Even after she's disarmed and outnumbered, she still smiles. A hard dame! I bet she didn't really need the Scorpion to show up just then and use tranquilizer darts on them. He beats the last remaining goon into telling him who his boss is, confirming what Miss Bishop had already found out. But the shipping magnate is warned of the Scorpion's interference by his pilots who managed to bail out. He dismisses them, not wanting to play in the Scorpion's league, but they refuse. They want to finish the job AND the hero who got in their way. And many steal all their boss' cash.

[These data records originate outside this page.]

-- ===== VERDICT (by name: the statement is the Claim_ definition above) =====
theorem solution_spec : Claim_equal_solution := by
  intro n cores _ hpre
  unfold Spec_solution
  by_cases hnm : n ≤ (cores.length : Int)
  · unfold solution solution_alt
    simp only [if_pos hnm]
  · have hpre' : cores ≠ [] ∧ (∀ c ∈ cores, 1 ≤ c) ∧
        ∃ mx ∈ cores, (∀ c ∈ cores, c ≤ mx) ∧
          n - cores.length ≤ (cores.map (fun c =>
            PySem.Int.floordiv (PySem.Int.floordiv (mx * (n - cores.length)) cores.length) c)).sum := by
      rcases hpre with h | h
      · exact absurd h hnm
      · exact h
    obtain ⟨hne, h1, mx', hmx'mem, hmx'max, hsum⟩ := hpre'
    obtain ⟨mn, hmin⟩ : ∃ mn, PySem.List.min? cores (fun x => x) = some mn := by
      cases h : PySem.List.min? cores (fun x => x) with
      | none => exact absurd ((PySem.List.min?_eq_none_iff _ _).mp h) hne
      | some mn => exact ⟨mn, rfl⟩
    obtain ⟨mx, hmax⟩ : ∃ mx, PySem.List.max? cores (fun x => x) = some mx := by
      cases h : PySem.List.max? cores (fun x => x) with
      | none => exact absurd ((PySem.List.max?_eq_none_iff _ _).mp h) hne
      | some mx => exact ⟨mx, rfl⟩
    have hmxmem := PySem.List.max?_mem hmax
    have hmxmax : ∀ c ∈ cores, c ≤ mx := fun c hc => PySem.List.max?_isMax hmax c hc
    have hmnmem := PySem.List.min?_mem hmin
    have hmnmin : ∀ c ∈ cores, mn ≤ c := fun c hc => PySem.List.min?_isMin hmin c hc
    have hmxeq : mx = mx' := le_antisymm (hmx'max mx hmxmem) (hmxmax mx' hmx'mem)
    have hmlen : (0:Int) < (cores.length : Int) := by
      have := List.length_pos_of_mem hmxmem
      exact_mod_cast this
    have htarget : (1:Int) ≤ n - (cores.length : Int) := by omega
    have hmx1 : (1:Int) ≤ mx := h1 mx hmxmem
    have hhi : n - (cores.length : Int) ≤
        doneA cores (PySem.Int.floordiv (mx * (n - (cores.length : Int))) (cores.length : Int)) := by
      rw [hmxeq]
      exact hsum
    have hhi0 : (0:Int) ≤ PySem.Int.floordiv (mx * (n - (cores.length : Int))) (cores.length : Int) :=
      (PySem.Int.le_floordiv_iff_mul_le (by omega)).mpr (by nlinarith)
    -- the minimal completion time T
    have hex : ∃ u : Nat, n - (cores.length : Int) ≤ doneA cores (u : Int) :=
      ⟨(PySem.Int.floordiv (mx * (n - (cores.length : Int))) (cores.length : Int)).toNat,
        by rwa [Int.toNat_of_nonneg hhi0]⟩
    set T : Int := ((Nat.find hex : Nat) : Int) with hTdef
    have hT : n - (cores.length : Int) ≤ doneA cores T := Nat.find_spec hex
    have hTmin : ∀ u, u < T → doneA cores u < n - (cores.length : Int) := by
      intro u hu
      by_cases hu0 : u < 0
      · have := doneA_nonpos cores h1 (le_of_lt hu0)
        omega
      · push_neg at hu0
        have h2 : u.toNat < Nat.find hex := by omega
        have h3 := Nat.find_min hex h2
        rw [Int.toNat_of_nonneg hu0] at h3
        omega
    -- A's binary search lands on T
    have hlo : PySem.Int.floordiv (mn * (n - (cores.length : Int))) (cores.length : Int) ≤ T := by
      by_contra hc
      push_neg at hc
      have hmono := doneA_mono cores h1 (show T ≤
        PySem.Int.floordiv (mn * (n - (cores.length : Int))) (cores.length : Int) - 1 by omega)
      have := doneA_lo_pred cores (n - (cores.length : Int)) mn h1 hmnmem hmnmin htarget
      omega
    have hhiT : T ≤ PySem.Int.floordiv (mx * (n - (cores.length : Int))) (cores.length : Int) := by
      by_contra hc
      push_neg at hc
      have := hTmin _ hc
      omega
    have hbs := bsearchA_eq cores (n - (cores.length : Int)) T h1 hT hTmin
      (PySem.Int.floordiv (mn * (n - (cores.length : Int))) (cores.length : Int))
      (PySem.Int.floordiv (mx * (n - (cores.length : Int))) (cores.length : Int))
      0 hlo (Or.inl hhiT)
    -- A's final scan picks the residual rank among the cores finishing at T
    have hTm1 : doneA cores (T - 1) < n - (cores.length : Int) := hTmin (T - 1) (by omega)
    have hstep := doneA_step T cores h1 1
    have hscan := scanA_eq T cores 1
      (n - (cores.length : Int) - doneA cores (T - 1)) (by omega) (by omega)
    -- B's quickselect reaches a threshold-derived skip state; then the merge pops
    have hcm : ∀ i, (hi : i < cores.length) → 1 ≤ cores.getD i 0 := by
      intro i hi
      have : cores.getD i 0 ∈ cores := by
        rw [List.getD_eq_getElem _ _ hi]; exact List.getElem_mem hi
      exact h1 _ this
    have hυge : n - (cores.length : Int) ≤ doneA cores (mx * (n - (cores.length : Int))) :=
      doneA_U cores (n - (cores.length : Int)) mx h1 hmxmem htarget
    have hskip0 : cores.map (fun _ => (0:Int)) = cores.map (fun c => PySem.Int.floordiv 0 c) :=
      List.map_congr_left (fun c hc => by
        rw [PySem.Int.floordiv_eq_ediv_of_pos (by have := h1 c hc; omega)]
        simp)
    have hdone0 : doneA cores 0 < n - (cores.length : Int) :=
      lt_of_le_of_lt (doneA_nonpos cores h1 le_rfl) (by omega)
    obtain ⟨t, hsel, ht0, htk⟩ := selectB_inv cores (n - (cores.length : Int)) hne h1
      ((sumDivB cores (mx * (n - (cores.length : Int)))).toNat + 1)
      (cores.map (fun _ => (0:Int)))
      (cores.map (fun c => PySem.Int.floordiv (mx * (n - (cores.length : Int))) c))
      0 (mx * (n - (cores.length : Int))) hskip0 rfl le_rfl (by nlinarith) hdone0 hυge
    have hsum_t : (cores.map (fun c => PySem.Int.floordiv t c)).sum = doneA cores t := rfl
    have hlenB : (List.zipWith (fun c s => c * (s + 1)) cores
        (cores.map (fun c => PySem.Int.floordiv t c))).length = cores.length := by
      simp [List.length_zipWith]
    have hgetB : ∀ i, i < cores.length →
        (List.zipWith (fun c s => c * (s + 1)) cores
          (cores.map (fun c => PySem.Int.floordiv t c))).getD i 0 =
        cores.getD i 0 * (PySem.Int.floordiv t (cores.getD i 0) + 1) := by
      intro i hi
      rw [getD_zipWith _ _ _ _ hi (by simpa using hi), getD_map_div _ _ _ hi]
    have hq0 : ∀ i, i < cores.length → 0 ≤ PySem.Int.floordiv t (cores.getD i 0) := by
      intro i hi
      exact (PySem.Int.le_floordiv_iff_mul_le (by have := hcm i hi; omega)).mpr (by simpa using ht0)
    have hdvdB : ∀ i, i < cores.length →
        cores.getD i 0 ∣ (List.zipWith (fun c s => c * (s + 1)) cores
          (cores.map (fun c => PySem.Int.floordiv t c))).getD i 0 ∧
        cores.getD i 0 ≤ (List.zipWith (fun c s => c * (s + 1)) cores
          (cores.map (fun c => PySem.Int.floordiv t c))).getD i 0 := by
      intro i hi
      rw [hgetB i hi]
      refine ⟨Dvd.intro _ rfl, ?_⟩
      have hc := hcm i hi
      have hq := hq0 i hi
      nlinarith
    have hclosB : ∀ i, i < cores.length → ∀ j, j < cores.length →
        cores.getD i 0 ≤ (List.zipWith (fun c s => c * (s + 1)) cores
          (cores.map (fun c => PySem.Int.floordiv t c))).getD i 0 - cores.getD i 0 →
        ((List.zipWith (fun c s => c * (s + 1)) cores
            (cores.map (fun c => PySem.Int.floordiv t c))).getD i 0 - cores.getD i 0 <
          (List.zipWith (fun c s => c * (s + 1)) cores
            (cores.map (fun c => PySem.Int.floordiv t c))).getD j 0 ∨
         ((List.zipWith (fun c s => c * (s + 1)) cores
            (cores.map (fun c => PySem.Int.floordiv t c))).getD i 0 - cores.getD i 0 =
          (List.zipWith (fun c s => c * (s + 1)) cores
            (cores.map (fun c => PySem.Int.floordiv t c))).getD j 0 ∧ i < j)) := by
      intro i hi j hj _
      left
      rw [hgetB i hi, hgetB j hj]
      have hci := hcm i hi
      have hcj := hcm j hj
      have hle1 : PySem.Int.floordiv t (cores.getD i 0) * cores.getD i 0 ≤ t :=
        (PySem.Int.le_floordiv_iff_mul_le (by omega)).mp le_rfl
      have hgt1 : t < (PySem.Int.floordiv t (cores.getD j 0) + 1) * cores.getD j 0 :=
        (PySem.Int.floordiv_lt_iff_lt_mul (by omega)).mp (by omega)
      nlinarith
    have hsumB : (∑ i ∈ Finset.range cores.length,
        PySem.Int.floordiv ((List.zipWith (fun c s => c * (s + 1)) cores
          (cores.map (fun c => PySem.Int.floordiv t c))).getD i 0) (cores.getD i 0)) =
        doneA cores t + cores.length := by
      have hpt : ∀ i ∈ Finset.range cores.length,
          PySem.Int.floordiv ((List.zipWith (fun c s => c * (s + 1)) cores
            (cores.map (fun c => PySem.Int.floordiv t c))).getD i 0) (cores.getD i 0) =
          PySem.Int.floordiv t (cores.getD i 0) + 1 := by
        intro i hi
        have hi' := Finset.mem_range.mp hi
        have hc := hcm i hi'
        rw [hgetB i hi', mul_comm, PySem.Int.floordiv_eq_ediv_of_pos (by omega),
          Int.mul_ediv_cancel _ (by omega)]
      rw [Finset.sum_congr rfl hpt, Finset.sum_add_distrib]
      simp only [Finset.sum_const, Finset.card_range, nsmul_eq_mul, mul_one]
      rw [doneA_range]
    have hmerge := mergeB_eq cores h1 hne (n - (cores.length : Int)) T hT hTmin
      (n - (cores.length : Int) - doneA cores t - 1).toNat
      (List.zipWith (fun c s => c * (s + 1)) cores
        (cores.map (fun c => PySem.Int.floordiv t c)))
      hlenB hdvdB hclosB
      (by
        rw [hsumB, Int.toNat_of_nonneg (by omega)]
        ring)
    rw [show ((n - (cores.length : Int) - doneA cores t - 1).toNat : Int) + 1 =
        n - (cores.length : Int) - doneA cores t from by
      rw [Int.toNat_of_nonneg (by omega)]; ring] at hmerge
    -- assemble
    unfold solution solution_alt
    simp only [hmin, hmax, if_neg hnm]
    rw [hbs, hscan, hsel, hsum_t]
    exact hmerge.symm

They even find aircraft blueprints in the safe they want to sell to the Germans, so these guys are rotten through and through. Nazi-adjacent crooks, BANG BANG sound effects, a swashbuckling hero in tan, what's missing from the Chaykin formula? Oh yeah, the sexualized female form:
It's a trap. The crooks made the Scorpion's client call to set her up (and therefore her boss). And indeed, our hero follows her message to an empty airfield where she's been strapped to the a propeller engine.
It's on a timer, and when it starts to spin, no more Miss Bishop. Drop yer gun. They also drop theirs - sportsmen - and jump the Scorpion together, with axes! - not sportsmen. Our hero rolls up his leather vest and slaps them silly with it. It's lined with chain mail!

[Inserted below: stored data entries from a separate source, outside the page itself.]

-- pv_equiv track=rewrite | github.com/VLevski/Programming0-1 | week3/4-Problems-Construction/lyulin_city.py | visable_blocks
-- ===== SOURCE A (Python) =====
-- def visable_blocks(blocks):
--     visable_blocks = [0]
--     limit = blocks[0]
--     index = 0
--
--     for block in blocks:
--         if block > limit:
--             visable_blocks += [index]
--             limit = block
--         index += 1
--
--     return visable_blocks
-- ===== SOURCE B (Python) =====
-- def visable_blocks(blocks):
--     # Two-pass: materialize the prefix-maximum table, then select indices.
--     prefix = [blocks[0]]
--     for b in blocks[1:]:
--         prefix.append(max(b, prefix[-1]))
--     return [0] + [i for i, (b, m) in enumerate(zip(blocks[1:], prefix), 1) if b > m]
-- ===== Notes on version B (the rewrite author's own statement) =====
-- stated objective: alternative
-- what changed: B materializes the full prefix-maximum table in a first pass and then selects indices in a separate zip/enumerate comprehension, instead of A's single loop maintaining a scalar running limit and manual index counter.
-- outside the precondition, e.g. on visable_blocks([]): A raises IndexError, B raises IndexError
import Mathlib
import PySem

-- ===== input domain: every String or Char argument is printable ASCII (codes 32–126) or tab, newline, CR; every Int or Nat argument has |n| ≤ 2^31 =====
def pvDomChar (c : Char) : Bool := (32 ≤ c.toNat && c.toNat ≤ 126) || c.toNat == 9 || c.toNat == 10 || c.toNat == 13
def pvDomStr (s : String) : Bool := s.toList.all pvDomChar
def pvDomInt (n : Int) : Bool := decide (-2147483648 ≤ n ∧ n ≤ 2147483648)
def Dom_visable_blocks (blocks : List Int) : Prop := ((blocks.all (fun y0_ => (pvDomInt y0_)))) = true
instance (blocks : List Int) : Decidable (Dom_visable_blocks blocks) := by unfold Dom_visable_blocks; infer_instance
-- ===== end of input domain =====

-- B builds a materialized prefix-maximum table and selects indices in a second pass; same O(n) cost, different decomposition.
-- Pre_ excludes the empty list, on which both Pythons raise IndexError (blocks[0]).


-- ===== PORT A =====
-- state: (visable_blocks, limit, index)
def visable_blocks (blocks : List Int) : List Int :=
  match PySem.List.pyGet? blocks 0 with
  | none => []   -- unreachable: Pre_ excludes the empty list (IndexError in Python)
  | some limit0 =>
    (blocks.foldl
      (fun (st : List Int × Int × Int) block =>
        let (vis, limit, index) := st
        if block > limit then (vis ++ [index], block, index + 1)
        else (vis, limit, index + 1))
      ([0], limit0, 0)).1

-- ===== PORT B =====
-- prefix-maximum table: prefix = [blocks[0]]; for b in blocks[1:]: prefix.append(max(b, prefix[-1]))
def vbScan (last : Int) : List Int → List Int
  | [] => []
  | b :: rest => max b last :: vbScan (max b last) rest

def visable_blocks_alt (blocks : List Int) : List Int :=
  match blocks with
  | [] => []   -- unreachable: Pre_ excludes the empty list (IndexError in Python)
  | h :: t =>
    let pre := h :: vbScan h t
    0 :: ((PySem.List.enumerate (t.zip pre) 1).filterMap
      (fun p => if p.2.1 > p.2.2 then some p.1 else none))

-- ===== PRECONDITION & SPEC =====
-- Pre_ excludes exactly the empty list, where blocks[0] raises IndexError in A (and in B).
def Pre_visable_blocks (blocks : List Int) : Prop := blocks ≠ []
instance (blocks : List Int) : Decidable (Pre_visable_blocks blocks) := by unfold Pre_visable_blocks; infer_instance
def pvWitness_visable_blocks : List Int := [1, 3, 2, 5]

def Spec_visable_blocks (blocks : List Int) (out : List Int) : Prop := out = visable_blocks_alt blocks
instance (blocks : List Int) (out : List Int) : Decidable (Spec_visable_blocks blocks out) := by unfold Spec_visable_blocks; infer_instance

-- ===== CLAIM (what is proved, stated in full; the proofs are below) =====
def Claim_equal_visable_blocks : Prop := ∀ (blocks : List Int), Dom_visable_blocks blocks → Pre_visable_blocks blocks → Spec_visable_blocks blocks (visable_blocks blocks)

-- ===== LEMMAS AND PROOFS =====

-- canonical selection: indices (from idx) of elements strictly above the running limit
def vbSel (limit idx : Int) : List Int → List Int
  | [] => []
  | b :: rest => if b > limit then idx :: vbSel b (idx + 1) rest else vbSel limit (idx + 1) rest

theorem vbA_eq : ∀ (t vis : List Int) (limit idx : Int),
    (t.foldl
      (fun (st : List Int × Int × Int) block =>
        let (vis, limit, index) := st
        if block > limit then (vis ++ [index], block, index + 1)
        else (vis, limit, index + 1))
      (vis, limit, idx)).1 = vis ++ vbSel limit idx t := by
  intro t
  induction t with
  | nil => intro vis limit idx; simp [vbSel]
  | cons b rest ih =>
    intro vis limit idx
    simp only [List.foldl_cons, vbSel]
    by_cases h : b > limit
    · simp [h, ih]
    · simp [h, ih]

theorem vbB_eq : ∀ (t : List Int) (limit idx : Int),
    ((PySem.List.enumerate (t.zip (limit :: vbScan limit t)) idx).filterMap
      (fun p => if p.2.1 > p.2.2 then some p.1 else none)) = vbSel limit idx t := by
  intro t
  induction t with
  | nil => intro limit idx; simp [vbScan, vbSel, PySem.List.enumerate_nil]
  | cons b rest ih =>
    intro limit idx
    simp only [vbScan, List.zip_cons_cons, PySem.List.enumerate_cons, List.filterMap_cons, vbSel]
    by_cases h : b > limit
    · have hm : max b limit = b := by omega
      simp [h, hm, ih]
    · have hm : max b limit = limit := by omega
      simp [h, hm, ih]

-- ===== VERDICT (by name: the statement is the Claim_ definition above) =====
theorem visable_blocks_spec : Claim_equal_visable_blocks := by
  intro blocks _ hpre
  unfold Spec_visable_blocks visable_blocks visable_blocks_alt
  match blocks with
  | [] => exact absurd rfl hpre
  | h :: t =>
    have hnot : ¬ h > h := lt_irrefl h
    simp [PySem.List.pyGet?, PySem.List.pyIdx?, hnot, vbA_eq, vbB_eq]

One of the crooks escapes with a plan to bomb the airfield and our hero, which leads to a motorcycle vs. airplane sequence... this thing is really action-packed and imaginative and the only rating I can give it is:

So how long did the series last? 3 issues, but arguably, that third issue is so wonking different, that's it can be considered a separate series.

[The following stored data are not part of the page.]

-- pv_equiv track=rewrite | github.com/Nguyenvangiahuy123/lc79-betvip-api | main.py | momentum_divergence
-- ===== SOURCE A (Python) =====
-- def momentum_divergence(history):
--     if len(history) < 12: return False
--     nums = [1 if c=='T' else 0 for c in history[-12:]]
--     # Động lượng 3 phiên
--     mom3 = [nums[i] - nums[i-3] for i in range(3, len(nums))]
--     # Động lượng 6 phiên
--     mom6 = [nums[i] - nums[i-6] for i in range(6, len(nums))]
--     if len(mom3) >= 2 and len(mom6) >= 2:
--         if (mom3[-1] > 0 and mom6[-1] < 0) or (mom3[-1] < 0 and mom6[-1] > 0):
--             return True
--     return False
-- ===== SOURCE B (Python) =====
-- def momentum_divergence(history):
--     if len(history) < 12:
--         return False
--     last = 1 if history[-1] == 'T' else 0
--     p3 = 1 if history[-4] == 'T' else 0
--     p6 = 1 if history[-7] == 'T' else 0
--     a = last - p3
--     b = last - p6
--     return (a > 0 and b < 0) or (a < 0 and b > 0)
-- ===== Notes on version B (the rewrite author's own statement) =====
-- stated objective: simpler
-- what changed: B replaces A's construction of the 12-element nums list and the two momentum lists with a direct read of the three cells history[-1], history[-4], history[-7] that alone determine the result, computing the two last momentum deltas arithmetically.
import Mathlib
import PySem

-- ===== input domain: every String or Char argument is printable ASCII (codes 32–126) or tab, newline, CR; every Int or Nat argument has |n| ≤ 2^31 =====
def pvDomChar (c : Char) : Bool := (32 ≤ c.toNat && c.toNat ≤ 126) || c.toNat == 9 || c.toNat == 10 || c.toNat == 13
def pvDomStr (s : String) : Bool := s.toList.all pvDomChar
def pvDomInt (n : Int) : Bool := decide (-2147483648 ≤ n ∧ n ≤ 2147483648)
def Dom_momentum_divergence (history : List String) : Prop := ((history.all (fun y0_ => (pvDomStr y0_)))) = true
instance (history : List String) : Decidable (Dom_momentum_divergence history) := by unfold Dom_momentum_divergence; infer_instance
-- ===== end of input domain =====

-- B reads the three cells history[-1], history[-4], history[-7] directly instead of building
-- nums/mom3/mom6 lists; objective: simpler (O(1) work after the length guard).

-- B reads the three cells history[-1], history[-4], history[-7] directly instead of building
-- the nums/mom3/mom6 lists; objective: simpler.

-- ===== PORT A =====
def momentum_divergence (history : List String) : Bool :=
  if history.length < 12 then false
  else
    let nums : List Int :=
      (PySem.List.slice history (some (-12)) none).map (fun c => if c == "T" then (1:Int) else 0)
    let mom3 : List Int :=
      (PySem.List.pyRange 3 (nums.length : Int) 1).map
        (fun i => PySem.List.pyGetD nums i 0 - PySem.List.pyGetD nums (i - 3) 0)
    let mom6 : List Int :=
      (PySem.List.pyRange 6 (nums.length : Int) 1).map
        (fun i => PySem.List.pyGetD nums i 0 - PySem.List.pyGetD nums (i - 6) 0)
    if 2 ≤ mom3.length ∧ 2 ≤ mom6.length then
      if ((PySem.List.pyGetD mom3 (-1) 0) > 0 && (PySem.List.pyGetD mom6 (-1) 0) < 0) ||
         ((PySem.List.pyGetD mom3 (-1) 0) < 0 && (PySem.List.pyGetD mom6 (-1) 0) > 0) then true
      else false
    else false


-- ===== PORT B =====
def momentum_divergence_alt (history : List String) : Bool :=
  if history.length < 12 then false
  else
    let last : Int := if (PySem.List.pyGetD history (-1) "") == "T" then 1 else 0
    let p3   : Int := if (PySem.List.pyGetD history (-4) "") == "T" then 1 else 0
    let p6   : Int := if (PySem.List.pyGetD history (-7) "") == "T" then 1 else 0
    let a := last - p3
    let b := last - p6
    (a > 0 && b < 0) || (a < 0 && b > 0)


-- ===== PRECONDITION & SPEC =====
def Spec_momentum_divergence (history : List String) (out : Bool) : Prop := out = momentum_divergence_alt history
instance (history : List String) (out : Bool) : Decidable (Spec_momentum_divergence history out) := by unfold Spec_momentum_divergence; infer_instance

-- ===== CLAIM (what is proved, stated in full; the proofs are below) =====
def Claim_equal_momentum_divergence : Prop := ∀ (history : List String), Dom_momentum_divergence history → Spec_momentum_divergence history (momentum_divergence history)

-- ===== LEMMAS AND PROOFS =====

theorem pv_length12_eq (t : List String) (h : t.length = 12) :
    ∃ a0 a1 a2 a3 a4 a5 a6 a7 a8 a9 a10 a11,
      t = [a0,a1,a2,a3,a4,a5,a6,a7,a8,a9,a10,a11] := by
  match t, h with
  | [a0,a1,a2,a3,a4,a5,a6,a7,a8,a9,a10,a11], _ =>
    exact ⟨_,_,_,_,_,_,_,_,_,_,_,_, rfl⟩

theorem momentum_divergence_append12 (pre : List String)
    (a0 a1 a2 a3 a4 a5 a6 a7 a8 a9 a10 a11 : String) :
    momentum_divergence (pre ++ [a0,a1,a2,a3,a4,a5,a6,a7,a8,a9,a10,a11]) =
    momentum_divergence_alt (pre ++ [a0,a1,a2,a3,a4,a5,a6,a7,a8,a9,a10,a11]) := by
  have hlen : (pre ++ [a0,a1,a2,a3,a4,a5,a6,a7,a8,a9,a10,a11]).length = pre.length + 12 := by
    simp
  have hnlt : ¬ (pre ++ [a0,a1,a2,a3,a4,a5,a6,a7,a8,a9,a10,a11]).length < 12 := by
    rw [hlen]; omega
  have hslice : PySem.List.slice (pre ++ [a0,a1,a2,a3,a4,a5,a6,a7,a8,a9,a10,a11]) (some (-12)) none
      = [a0,a1,a2,a3,a4,a5,a6,a7,a8,a9,a10,a11] := by
    rw [PySem.List.slice_from_neg_ofNat _ 12 (by norm_num), hlen]
    have : pre.length + 12 - 12 = pre.length := by omega
    rw [this, List.drop_left]
  have hrange : PySem.List.pyRange 3 12 1 = [3,4,5,6,7,8,9,10,11] := by decide
  have hrange6 : PySem.List.pyRange 6 12 1 = [6,7,8,9,10,11] := by decide
  have hg : ∀ (k j : Nat) (x : String), 0 < k → k ≤ 12 → j = 12 - k →
      [a0,a1,a2,a3,a4,a5,a6,a7,a8,a9,a10,a11][j]? = some x →
      PySem.List.pyGetD (pre ++ [a0,a1,a2,a3,a4,a5,a6,a7,a8,a9,a10,a11]) (-(k:Int)) "" = x := by
    intro k j x hk hk12 hj hx
    rw [PySem.List.pyGetD_neg_natCast _ k _ (by omega) (by rw [hlen]; omega)]
    rw [List.getElem_eq_iff]
    rw [List.getElem?_append_right (by rw [hlen]; omega)]
    have : (pre ++ [a0,a1,a2,a3,a4,a5,a6,a7,a8,a9,a10,a11]).length - k - pre.length = j := by
      rw [hlen]; omega
    rw [this, hx]
  have hg1 := hg 1 11 a11 (by omega) (by omega) (by omega) rfl
  have hg4 := hg 4 8 a8 (by omega) (by omega) (by omega) rfl
  have hg7 := hg 7 5 a5 (by omega) (by omega) (by omega) rfl
  norm_num at hg1 hg4 hg7
  simp only [momentum_divergence, momentum_divergence_alt, hslice, hnlt, ite_false,
    hg1, hg4, hg7, List.map, List.length_cons, List.length_nil]
  norm_num [hrange, hrange6, PySem.List.pyGetD, PySem.List.pyGet?_neg_one]
  by_cases h11 : a11 = "T" <;> by_cases h8 : a8 = "T" <;> by_cases h5 : a5 = "T" <;>
    simp [h11, h8, h5]

-- ===== VERDICT (by name: the statement is the Claim_ definition above) =====
theorem momentum_divergence_spec : Claim_equal_momentum_divergence := by
  intro history _
  unfold Spec_momentum_divergence
  by_cases h : history.length < 12
  · simp [momentum_divergence, momentum_divergence_alt, h]
  · have hdl : (history.drop (history.length - 12)).length = 12 := by
      simp; omega
    obtain ⟨a0,a1,a2,a3,a4,a5,a6,a7,a8,a9,a10,a11, ht⟩ := pv_length12_eq _ hdl
    have hsplit : history
        = history.take (history.length - 12) ++ [a0,a1,a2,a3,a4,a5,a6,a7,a8,a9,a10,a11] := by
      rw [← ht, List.take_append_drop]
    rw [hsplit, momentum_divergence_append12]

How did it end? Chaykin was reportedly unhappy about his lack of control over his creation and quit after two issues. Issue 3 has a completely different, current-day Scorpion in superhero togs. He's got a different secret identity, but since the Scorpion is immortal(?), he might be the same guy.

Yeah, in this case, book unread, I'm going to drop the other possible score:

I'm sure I'm right.

As for Chaykin's Scorpion, he was brought to Marvel before the end of the year, reimagined as Dominic Fortune (and repurposing art for issue 3?) in Marvel Preview #2 and then, Marvel Super Action #1, before finding a birth in the Rampaging Hulk magazine. He outlived all the other Atlas characters, which seems appropriate.